Fear The Walking Dead ist da noch eine ganz Ecke furchtbarer. Wir haben uns mehr oder weniger durch die zwei Staffeln gekämpft, immerhin reden wir immer noch von Walking Dead, nur eben deutlich früher angesiedelt. Aber OH MEIN GOTT, wie schlecht war das alles? So viel Potential und so viel Unvermögen in Sachen Dialogen, Erzählen von Handlungssträngen und auch schauspielerischer Leistung. Hat mich dennoch nicht davon abgehalten, die erste Staffel auf DVD zu kaufen.

Artähnlich verhält es sich mit How To Get Away With Murder. Stark gestartet und dank der komplexen Zusammenhänge und ständigen Twists hat es wirklich Spaß gemacht, die erste Staffel zu schauen. Ein altbekanntes Muster, dass hier aber wunderbar funktionierte.

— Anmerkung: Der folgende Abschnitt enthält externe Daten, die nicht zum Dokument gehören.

-- pv_equiv track=rewrite | github.com/kapuerro333/hillel_2510 | homework_07.py | count_symbols_in_last_sentence
-- ===== SOURCE A (Python) =====
-- def count_symbols_in_last_sentence(text):
--     sentences = text.split(".")
--     filtered_sentences = [sentence.strip() for sentence in sentences if sentence.strip()]
--     if filtered_sentences:
--         last_sentence = filtered_sentences[-1]
--         return len(last_sentence)
--     else:
--         return 0
-- ===== SOURCE B (Python) =====
-- def count_symbols_in_last_sentence(text):
--     for piece in reversed(text.split(".")):
--         stripped = piece.strip()
--         if stripped:
--             return len(stripped)
--     return 0
-- ===== Notes on version B (the rewrite author's own statement) =====
-- stated objective: simpler
-- what changed: Instead of building the full list of stripped non-empty pieces and indexing its last element, B scans the split pieces right-to-left and returns the length of the first non-empty stripped piece (early exit), 0 if none.
import Mathlib
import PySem

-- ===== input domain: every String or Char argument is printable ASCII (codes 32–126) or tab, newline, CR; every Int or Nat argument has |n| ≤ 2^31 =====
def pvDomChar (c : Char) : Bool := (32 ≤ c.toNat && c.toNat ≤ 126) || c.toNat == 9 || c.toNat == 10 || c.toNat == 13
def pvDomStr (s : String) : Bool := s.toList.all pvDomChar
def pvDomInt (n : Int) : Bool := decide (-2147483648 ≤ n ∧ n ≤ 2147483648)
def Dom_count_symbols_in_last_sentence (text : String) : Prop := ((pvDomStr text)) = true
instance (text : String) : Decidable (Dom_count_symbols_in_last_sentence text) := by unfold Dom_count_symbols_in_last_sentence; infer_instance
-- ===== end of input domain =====

-- ===== PORT A =====
-- B replaces "build filtered list, take last" by a reverse scan with early exit; same value, same cost.
def count_symbols_in_last_sentence (text : String) : Int :=
  let sentences := ((PySem.Str.split? text ".").getD [])
  let filtered := (sentences.filter (fun s => !(PySem.Str.strip s == ""))).map PySem.Str.strip
  if filtered ≠ [] then
    match PySem.List.pyGet? filtered (-1) with
    | some last_sentence => PySem.Str.len last_sentence
    | none => 0
  else 0

-- ===== PORT B =====
def pvRevScan : List String → Int
  | [] => 0
  | piece :: rest =>
      let stripped := PySem.Str.strip piece
      if stripped ≠ "" then PySem.Str.len stripped else pvRevScan rest

def count_symbols_in_last_sentence_alt (text : String) : Int :=
  pvRevScan (((PySem.Str.split? text ".").getD [])).reverse

-- ===== PRECONDITION & SPEC =====
def Spec_count_symbols_in_last_sentence (text : String) (out : Int) : Prop := out = count_symbols_in_last_sentence_alt text
instance (text : String) (out : Int) : Decidable (Spec_count_symbols_in_last_sentence text out) := by unfold Spec_count_symbols_in_last_sentence; infer_instance

-- ===== CLAIM (what is proved, stated in full; the proofs are below) =====
def Claim_equal_count_symbols_in_last_sentence : Prop := ∀ (text : String), Dom_count_symbols_in_last_sentence text → Spec_count_symbols_in_last_sentence text (count_symbols_in_last_sentence text)

-- ===== LEMMAS AND PROOFS =====

-- ===== VERDICT (by name: the statement is the Claim_ definition above) =====
lemma pvRevScan_filter (r : List String) :
    pvRevScan r = match r.filter (fun s => !(PySem.Str.strip s == "")) with
      | [] => 0
      | s :: _ => PySem.Str.len (PySem.Str.strip s) := by
  induction r with
  | nil => rfl
  | cons p rest ih =>
      by_cases h : PySem.Str.strip p = ""
      · simp [pvRevScan, h, ih]
      · simp [pvRevScan, h]

theorem count_symbols_in_last_sentence_spec : Claim_equal_count_symbols_in_last_sentence := by
  intro text _
  unfold Spec_count_symbols_in_last_sentence count_symbols_in_last_sentence
    count_symbols_in_last_sentence_alt
  dsimp only
  rw [pvRevScan_filter, List.filter_reverse]
  generalize (((PySem.Str.split? text ".").getD [])).filter
      (fun s => !(PySem.Str.strip s == "")) = fl
  rcases List.eq_nil_or_concat fl with h | ⟨ys, y, h⟩ <;> subst h
  · simp
  · simp
-- pv_equiv track=rewrite | github.com/UWPCE-PythonCert-ClassRepos/Self_Paced-Online | students/RoyC/Lesson04/trigram.py | create_trigram_dict
-- ===== SOURCE A (Python) =====
-- def create_trigram_dict(word_list):
--     """
--     Create and return a trigram dict from the given word list, which is a dict
--     with a key of a two-word string and the list of words that follow it in the list
--     """
--     trigram_dict = dict()
--     # iterate through word list, adding each word to the dict array associated with the
--     # key based on the previous two words
--     for i in range(len(word_list)-2):
--         word_pair = " ".join(word_list[i:i+2])
--         trigram_list = trigram_dict.setdefault(word_pair, [])
--         if not word_list[i+2] in trigram_list:
--             trigram_list.append(word_list[i+2])
--     return trigram_dict
-- ===== SOURCE B (Python) =====
-- def create_trigram_dict(word_list):
--     """
--     Create and return a trigram dict from the given word list: key = two-word
--     string, value = list of distinct following words in first-occurrence order.
--     Grouping strategy: list the distinct two-word keys in order of first
--     appearance, then for each key rescan the triples to collect its followers.
--     """
--     triples = list(zip(word_list, word_list[1:], word_list[2:]))
--     keys = list(dict.fromkeys(" ".join((a, b)) for a, b, _ in triples))
--     return {k: list(dict.fromkeys(c for a, b, c in triples
--                                   if " ".join((a, b)) == k))
--             for k in keys}
-- ===== Notes on version B (the rewrite author's own statement) =====
-- stated objective: alternative
-- what changed: A accumulates a dict in one pass with setdefault and inline membership dedup; B has no mutable dict accumulator at all: it first lists the distinct two-word keys in first-appearance order, then for each key rescans the zipped triples to collect its distinct followers (group-by-key via per-key scans, O(k*n) instead of A's single-pass O(n*m)).
import Mathlib
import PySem

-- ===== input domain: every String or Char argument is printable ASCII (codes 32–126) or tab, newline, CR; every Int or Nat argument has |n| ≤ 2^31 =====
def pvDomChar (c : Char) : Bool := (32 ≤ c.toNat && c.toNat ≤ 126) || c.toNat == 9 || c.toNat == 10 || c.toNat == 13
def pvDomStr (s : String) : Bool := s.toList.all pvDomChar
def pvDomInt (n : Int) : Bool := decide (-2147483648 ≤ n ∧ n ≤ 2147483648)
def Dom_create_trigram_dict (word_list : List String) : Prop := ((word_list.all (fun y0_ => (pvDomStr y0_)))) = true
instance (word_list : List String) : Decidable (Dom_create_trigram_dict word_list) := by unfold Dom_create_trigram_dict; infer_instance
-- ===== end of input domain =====

-- B replaces A's one-pass mutable-dict accumulation with a group-by decomposition:
-- list the distinct two-word keys in first-appearance order, then rescan the triples
-- once per key for its distinct followers; an alternative algorithm, not claimed faster.

-- ===== PORT A =====
def create_trigram_dict (word_list : List String) : List (String × List String) :=
  ((PySem.List.pyRange 0 ((word_list.length : Int) - 2) 1).foldl
    (fun d i =>
      let word_pair := PySem.Str.join " " (PySem.List.slice word_list (some i) (some (i + 2)))
      let d1 := d.setdefault word_pair []
      let trigram_list := d1.getD word_pair []
      if PySem.List.pyGetD word_list (i + 2) "" ∈ trigram_list then d1
      else d1.insert word_pair (trigram_list ++ [PySem.List.pyGetD word_list (i + 2) ""]))
    PySem.Dict.empty).items

-- ===== PORT B =====
def create_trigram_dict_alt (word_list : List String) : List (String × List String) :=
  let triples := word_list.zip ((PySem.List.slice word_list (some 1) none).zip
                                (PySem.List.slice word_list (some 2) none))
  let keys := PySem.List.dedup (triples.map (fun t => PySem.Str.join " " [t.1, t.2.1]))
  keys.map (fun k =>
    (k, PySem.List.dedup
          ((triples.filter (fun t => PySem.Str.join " " [t.1, t.2.1] == k)).map
            (fun t => t.2.2))))

-- ===== PRECONDITION & SPEC =====
def Spec_create_trigram_dict (word_list : List String) (out : List (String × List String)) : Prop := out = create_trigram_dict_alt word_list
instance (word_list : List String) (out : List (String × List String)) : Decidable (Spec_create_trigram_dict word_list out) := by unfold Spec_create_trigram_dict; infer_instance

-- ===== CLAIM (what is proved, stated in full; the proofs are below) =====
def Claim_equal_create_trigram_dict : Prop := ∀ (word_list : List String), Dom_create_trigram_dict word_list → Spec_create_trigram_dict word_list (create_trigram_dict word_list)
-- the p-scan of one row j
theorem rowScan (K S P j : Int) (hK : 0 < K) (hj : 1 ≤ j) :
    ∀ (n : Nat) (v : Int), (P + 1 - v).toNat = n → 1 ≤ v → v ≤ P + 1 →
    ∀ (JPd PSd JSd : PySem.Dict (Int × Int) Int) (t : Int),
    (∀ b : Int, v ≤ b → b ≤ P → JPd.getD (j, b) 0 = 0) →
    (∀ b s : Int, v ≤ b → b ≤ P → 1 ≤ s → s ≤ S →
      PSd.getD (b, s) 0 = clK K ((j - 1) - ((blkN K s ^^^ blkN K b : Nat) : Int) * K)) →
    (∀ s : Int, 1 ≤ s → s ≤ S →
      JSd.getD (j, s) 0 = clK K ((v - 1) - ((blkN K s ^^^ blkN K j : Nat) : Int) * K)) →
    ((((PySem.List.pyRange v (P + 1) 1).foldl (fun st q =>
          (PySem.List.pyRange 1 (S + 1) 1).foldl (fun st2 s => fStepA K st2 (j, q, s)) st)
          (JPd, PSd, JSd, t)).2.2.2
        = (PySem.List.pyRange v (P + 1) 1).foldl
            (fun acc q => acc + clK K (S - ((blkN K j ^^^ blkN K q : Nat) : Int) * K)) t)
     ∧ (∀ a b : Int, a ≠ j →
         ((PySem.List.pyRange v (P + 1) 1).foldl (fun st q =>
            (PySem.List.pyRange 1 (S + 1) 1).foldl (fun st2 s => fStepA K st2 (j, q, s)) st)
            (JPd, PSd, JSd, t)).1.getD (a, b) 0 = JPd.getD (a, b) 0)
     ∧ (∀ a s : Int,
         ((PySem.List.pyRange v (P + 1) 1).foldl (fun st q =>
            (PySem.List.pyRange 1 (S + 1) 1).foldl (fun st2 s => fStepA K st2 (j, q, s)) st)
            (JPd, PSd, JSd, t)).2.1.getD (a, s) 0
           = PSd.getD (a, s) 0
             + (if v ≤ a ∧ a ≤ P ∧ 1 ≤ s ∧ s ≤ S ∧ blkN K s = blkN K j ^^^ blkN K a then 1 else 0))
     ∧ (∀ a s : Int, a ≠ j →
         ((PySem.List.pyRange v (P + 1) 1).foldl (fun st q =>
            (PySem.List.pyRange 1 (S + 1) 1).foldl (fun st2 s => fStepA K st2 (j, q, s)) st)
            (JPd, PSd, JSd, t)).2.2.1.getD (a, s) 0 = JSd.getD (a, s) 0)) := by
  intro n
  induction n with
  | zero =>
    intro v hn hv1 hv2 JPd PSd JSd t hJP0 hPS hJS
    have hv : v = P + 1 := by omega
    subst hv
    have hnil : PySem.List.pyRange (P + 1) (P + 1) 1 = [] := PySem.List.pyRange_one_eq_nil (le_refl _)
    refine ⟨?_, ?_, ?_, ?_⟩
    · rw [hnil]
      rfl
    · intro a b _
      rw [hnil]
      rfl
    · intro a s
      rw [hnil, show (if P + 1 ≤ a ∧ a ≤ P ∧ 1 ≤ s ∧ s ≤ S ∧ blkN K s = blkN K j ^^^ blkN K a then (1 : Int) else 0) = 0
            from if_neg (by rintro ⟨h1, h2, -⟩; omega)]
      exact (add_zero _).symm
    · intro a s _
      rw [hnil]
      rfl
  | succ n ih =>
    intro v hn hv1 hv2 JPd PSd JSd t hJP0 hPS hJS
    have hvP : v ≤ P := by omega
    rw [PySem.List.pyRange_one_cons (show v < P + 1 by omega)]
    simp only [List.foldl_cons]
    by_cases hS : 0 ≤ S
    · -- run the cell (j, v)
      have hzK : (0 : Int) ≤ ((blkN K j ^^^ blkN K v : Nat) : Int) * K :=
        mul_nonneg (Int.natCast_nonneg _) (le_of_lt hK)
      obtain ⟨c1, c2, c3, c4⟩ := cellScan K S j v hK hj hv1 S.toNat 1 (by omega) (le_refl _) (by omega)
        JPd PSd JSd t
        (by rw [hJP0 v (le_refl _) hvP]
            rw [clK_nonpos (by linarith)])
        (fun s hs1 hs2 => hPS v s (le_refl _) hvP hs1 hs2)
        (fun s hs1 hs2 => hJS s hs1 hs2)
      set st1 := (PySem.List.pyRange 1 (S + 1) 1).foldl (fun st2 s => fStepA K st2 (j, v, s))
        (JPd, PSd, JSd, t) with hst1
      obtain ⟨ih1, ih2, ih3, ih4⟩ := ih (v + 1) (by omega) (by omega) (by omega)
        st1.1 st1.2.1 st1.2.2.1 st1.2.2.2
        (by intro b hb1 hb2
            rw [c2 j b (by rintro ⟨-, h⟩; omega)]
            exact hJP0 b (by omega) hb2)
        (by intro b s hb1 hb2 hs1 hs2
            rw [c3 b s, if_neg (by rintro ⟨h, -⟩; omega)]
            rw [hPS b s (by omega) hb2 hs1 hs2]; ring)
        (by intro s hs1 hs2
            rw [c4 j s, hJS s hs1 hs2]
            have h14 : (if j = j ∧ 1 ≤ s ∧ s ≤ S ∧ blkN K s = blkN K j ^^^ blkN K v then (1 : Int) else 0)
                = (if blkN K v = blkN K s ^^^ blkN K j then (1 : Int) else 0) := by
              by_cases hc : blkN K s = blkN K j ^^^ blkN K v
              · rw [if_pos ⟨rfl, hs1, hs2, hc⟩, if_pos (((xor_shuffle _ _ _).mp hc).symm)]
              · rw [if_neg (by rintro ⟨-, -, -, h4⟩; exact hc h4),
                    if_neg (fun h5 => hc ((xor_shuffle _ _ _).mpr h5.symm))]
            rw [h14, show (v + 1 - 1 : Int) = v from by ring,
                clK_step hK hv1 (blkN K s ^^^ blkN K j)])
      have hEta : (st1.1, st1.2.1, st1.2.2.1, st1.2.2.2) = st1 := rfl
      rw [hEta] at ih1 ih2 ih3 ih4
      refine ⟨?_, ?_, ?_, ?_⟩
      · rw [ih1, c1,
            show ((1 : Int) - 1 - ((blkN K j ^^^ blkN K v : Nat) : Int) * K)
              = -(((blkN K j ^^^ blkN K v : Nat) : Int) * K) from by ring,
            clK_nonpos (neg_nonpos_of_nonneg hzK), sub_zero]
      · intro a b ha
        rw [ih2 a b ha, c2 a b (by rintro ⟨h, -⟩; exact ha h)]
      · intro a s0
        rw [ih3 a s0, c3 a s0]
        by_cases ha : a = v
        · have h2 : (if v + 1 ≤ a ∧ a ≤ P ∧ 1 ≤ s0 ∧ s0 ≤ S ∧ blkN K s0 = blkN K j ^^^ blkN K a then (1 : Int) else 0) = 0 :=
            if_neg (by rintro ⟨h, -⟩; omega)
          have h13 : (if a = v ∧ 1 ≤ s0 ∧ s0 ≤ S ∧ blkN K s0 = blkN K j ^^^ blkN K v then (1 : Int) else 0)
              = (if v ≤ a ∧ a ≤ P ∧ 1 ≤ s0 ∧ s0 ≤ S ∧ blkN K s0 = blkN K j ^^^ blkN K a then (1 : Int) else 0) := by
            subst ha
            by_cases hQ : 1 ≤ s0 ∧ s0 ≤ S ∧ blkN K s0 = blkN K j ^^^ blkN K a
            · rw [if_pos ⟨rfl, hQ.1, hQ.2.1, hQ.2.2⟩, if_pos ⟨le_refl _, hvP, hQ.1, hQ.2.1, hQ.2.2⟩]
            · rw [if_neg (by rintro ⟨-, hq1, hq2, hq3⟩; exact hQ ⟨hq1, hq2, hq3⟩),
                  if_neg (by rintro ⟨-, -, hq1, hq2, hq3⟩; exact hQ ⟨hq1, hq2, hq3⟩)]
          rw [h2, h13]
          ring
        · have h1 : (if a = v ∧ 1 ≤ s0 ∧ s0 ≤ S ∧ blkN K s0 = blkN K j ^^^ blkN K v then (1 : Int) else 0) = 0 :=
            if_neg (by rintro ⟨h, -⟩; exact ha h)
          have h23 : (if v + 1 ≤ a ∧ a ≤ P ∧ 1 ≤ s0 ∧ s0 ≤ S ∧ blkN K s0 = blkN K j ^^^ blkN K a then (1 : Int) else 0)
              = (if v ≤ a ∧ a ≤ P ∧ 1 ≤ s0 ∧ s0 ≤ S ∧ blkN K s0 = blkN K j ^^^ blkN K a then (1 : Int) else 0) := by
            by_cases hR : a ≤ P ∧ 1 ≤ s0 ∧ s0 ≤ S ∧ blkN K s0 = blkN K j ^^^ blkN K a
            · by_cases hva : v ≤ a
              · have hva' : v + 1 ≤ a := by
                  rcases eq_or_lt_of_le hva with h | h
                  · exact absurd h.symm ha
                  · omega
                rw [if_pos ⟨hva', hR.1, hR.2.1, hR.2.2.1, hR.2.2.2⟩,
                    if_pos ⟨hva, hR.1, hR.2.1, hR.2.2.1, hR.2.2.2⟩]
              · rw [if_neg (by rintro ⟨h, -⟩; omega), if_neg (by rintro ⟨h, -⟩; exact hva h)]
            · rw [if_neg (by rintro ⟨-, h2, h3, h4, h5⟩; exact hR ⟨h2, h3, h4, h5⟩),
                  if_neg (by rintro ⟨-, h2, h3, h4, h5⟩; exact hR ⟨h2, h3, h4, h5⟩)]
          rw [h1, h23]
          ring
      · intro a s0 ha
        rw [ih4 a s0 ha, c4 a s0, if_neg (by rintro ⟨h, -⟩; exact ha h)]
        ring
    · -- S < 0 : the s-range is empty, nothing happens in this row
      have hnilS : PySem.List.pyRange 1 (S + 1) 1 = [] := PySem.List.pyRange_one_eq_nil (by omega)
      obtain ⟨ih1, ih2, ih3, ih4⟩ := ih (v + 1) (by omega) (by omega) (by omega) JPd PSd JSd t
        (fun b hb1 hb2 => hJP0 b (by omega) hb2)
        (fun b s hb1 hb2 hs1 hs2 => hPS b s (by omega) hb2 hs1 hs2)
        (fun s hs1 hs2 => absurd (le_trans hs1 hs2) (by omega))
      simp only [hnilS, List.foldl_nil] at ih1 ih2 ih3 ih4 ⊢
      have hzK : (0 : Int) ≤ ((blkN K j ^^^ blkN K v : Nat) : Int) * K :=
        mul_nonneg (Int.natCast_nonneg _) (le_of_lt hK)
      refine ⟨?_, ih2, ?_, ih4⟩
      · rw [ih1]
        congr 1
        rw [clK_nonpos (by linarith)]
        ring
      · intro a s0
        rw [ih3 a s0,
            show (if v + 1 ≤ a ∧ a ≤ P ∧ 1 ≤ s0 ∧ s0 ≤ S ∧ blkN K s0 = blkN K j ^^^ blkN K a then (1 : Int) else 0) = 0
              from if_neg (by rintro ⟨-, -, h3, h4, -⟩; omega),
            show (if v ≤ a ∧ a ≤ P ∧ 1 ≤ s0 ∧ s0 ≤ S ∧ blkN K s0 = blkN K j ^^^ blkN K a then (1 : Int) else 0) = 0
              from if_neg (by rintro ⟨-, -, h3, h4, -⟩; omega)]
theorem loopA_fail (K cnt : Int) (h : List Int) (n1 : Int) (hm : h.min? = some n1)
    (hK : n1 < K) (hm2 : (h.erase n1).min? = none) : solutionLoopA K cnt h = -1 := by
  rw [solutionLoopA.eq_def]
  split
  · next heq => rw [hm] at heq; cases heq
  · next n1' heq =>
    rw [hm] at heq; injection heq with hx; subst hx
    rw [if_pos hK]
    split
    · rfl
    · next m heq2 => rw [hm2] at heq2; cases heq2

theorem loopA_step (K cnt : Int) (h : List Int) (n1 m : Int) (hm : h.min? = some n1)
    (hK : n1 < K) (hm2 : (h.erase n1).min? = some m) :
    solutionLoopA K cnt h = solutionLoopA K (cnt + 1) (((h.erase n1).erase m) ++ [n1 + m * 2]) := by
  rw [solutionLoopA.eq_def]
  split
  · next heq => rw [hm] at heq; cases heq
  · next n1' heq =>
    rw [hm] at heq; injection heq with hx; subst hx
    rw [if_pos hK]
    split
    · next heq2 => rw [hm2] at heq2; cases heq2
    · next m' heq2 => rw [hm2] at heq2; injection heq2 with hx2; subst hx2; rfl

-- the minimum of any permutation of a two-part split whose member x bounds both parts
theorem min?_split (h bsL msL : List Int) (x : Int) (hperm : h.Perm (bsL ++ msL))
    (hx : x ∈ bsL ++ msL) (hb : ∀ y ∈ bsL, x ≤ y) (hm : ∀ y ∈ msL, x ≤ y) :
    h.min? = some x := by
  rw [List.min?_eq_some_iff]
  refine ⟨hperm.mem_iff.mpr hx, ?_⟩
  intro b hbm
  rcases List.mem_append.mp (hperm.mem_iff.mp hbm) with h1 | h1
  · exact hb b h1
  · exact hm b h1

theorem erase_perm_middle (h l1 l2 : List Int) (a : Int) (hp : h.Perm (l1 ++ a :: l2)) :
    (h.erase a).Perm (l1 ++ l2) := by
  have hmid : (l1 ++ a :: l2).Perm (a :: (l1 ++ l2)) := List.perm_middle
  have hp2 : h.Perm (a :: (l1 ++ l2)) := hp.trans hmid
  have := hp2.erase a
  simpa [List.erase_cons_head] using this
-- a '* ' header line splits (on ' ', maxsplit 2) into at least two parts
theorem pvParts_len (l : String) (h : PySem.Str.startswith l "* " = true) :
    2 ≤ ((PySem.Str.splitMax? l " " 2).getD []).length := by
  have hpre : ['*', ' '] <+: l.toList := by
    have := (PySem.Chars.startswith_iff l.toList "* ".toList).mp (by simpa using h)
    simpa using this
  obtain ⟨rest, hrest⟩ := hpre
  have hchars : PySem.Chars.splitMax? l.toList " ".toList 2 =
      some (PySem.Chars.splitOnMax l.toList [' '] 2) := by
    simp [PySem.Chars.splitMax?]
  rw [PySem.Str.splitMax?, hchars]
  simp only [Option.map_some, Option.getD_some, List.length_map]
  rw [PySem.Chars.splitOnMax, if_neg (by norm_num)]
  rw [← hrest]
  have hlen : (['*', ' '] ++ rest).length + 1 = (rest.length + 2) + 1 := by simp
  rw [hlen]
  have h1 := pvGo_cons [' '] (rest.length + 2) 2 '*' (' ' :: rest) [] [] (by norm_num)
  rw [show (['*', ' '] ++ rest : List Char) = ('*' :: ' ' :: rest) from rfl,
    show Int.toNat 2 = 2 from rfl, h1, if_neg (by simp [List.isPrefixOf])]
  have h2 := pvGo_cons [' '] (rest.length + 1) 2 ' ' rest ['*'] [] (by norm_num)
  rw [show rest.length + 2 = (rest.length + 1) + 1 from rfl, h2, if_pos (by simp [List.isPrefixOf])]
  have h3 := pvGo_len [' '] (rest.length + 1) (2 - 1) (List.drop [' '].length (' ' :: rest)) []
    (['*'].reverse :: [])
  simpa using h3

def pvNotH (l : String) : Bool := !PySem.Str.startswith l "* "

theorem pvNotH_true (l : String) (h : ¬ PySem.Str.startswith l "* " = true) : pvNotH l = true := by
  simp only [pvNotH, Bool.not_eq_true']
  exact Bool.not_eq_true _ ▸ h

theorem pvNotH_false (l : String) (h : PySem.Str.startswith l "* " = true) : pvNotH l = false := by
  simp only [pvNotH, h, Bool.not_true]

theorem pvH_of_notH_false (l : String) (h : pvNotH l = false) :
    PySem.Str.startswith l "* " = true := by
  simpa [pvNotH] using h
theorem pvMultiples' (p n : ℕ) (q : ℕ → Bool) :
    ((List.range ((n - 1) / p)).filter (fun k => q (p + p * k))).map (fun k : ℕ => p + p * k)
      = (List.range' 1 (n - 1)).filter (fun d => q d && decide (p ∣ d)) := by
  have h1 := pvMultiples p (n - 1)
  calc ((List.range ((n - 1) / p)).filter (fun k => q (p + p * k))).map (fun k : ℕ => p + p * k)
      = ((List.range ((n - 1) / p)).filter (q ∘ (fun k : ℕ => p + p * k))).map
          (fun k : ℕ => p + p * k) := rfl
    _ = List.filter q ((List.range ((n - 1) / p)).map (fun k : ℕ => p + p * k)) :=
        (List.filter_map).symm
    _ = List.filter q (List.filter (fun d => decide (p ∣ d)) (List.range' 1 (n - 1))) := by
        rw [← h1]
    _ = (List.range' 1 (n - 1)).filter (fun d => q d && decide (p ∣ d)) := List.filter_filter

theorem pvFind_period (l : List Char) (p : ℕ) (hp0 : 0 < p) (hpper : pvPer l p)
    (hmin : ∀ q, 0 < q → q < p → ¬ pvPer l q) (hple : p ≤ l.length) :
    (PySem.List.pyRange 1 ((l.length : ℤ) + 1) 1).find? (fun d =>
        (PySem.List.pyRange d (l.length : ℤ) 1).all fun i =>
          PySem.List.pyGet? l i == PySem.List.pyGet? l (i - d)) = some (p : ℤ) := by
  rw [pvPyRangeOne, List.find?_map]
  rw [pvFind?_least _ l.length 1 p hp0 (by omega) ?_ ?_]
  · rfl
  · show ((PySem.List.pyRange ((p : ℕ) : ℤ) (l.length : ℤ) 1).all _) = true
    exact (pvChk_iff l p).mpr hpper
  · intro q h1 h2
    apply Bool.eq_false_iff.mpr
    intro hc
    exact hmin q h1 h2 ((pvChk_iff l q).mp hc)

Also haben wir uns hier auf die zweite Staffel gefreut, aber mittlerweile ist das alles so verwirrend, das Muster ist radikal ausgelutscht und irgendwie wirkt alles nur noch so, als ob man mit Biegen und Brechen immer noch einen draufsetzen muss – das aber wiederum ohne Sinn und Verstand und die Gesamtgeschichte vernünftig weitererzählen zu wollen.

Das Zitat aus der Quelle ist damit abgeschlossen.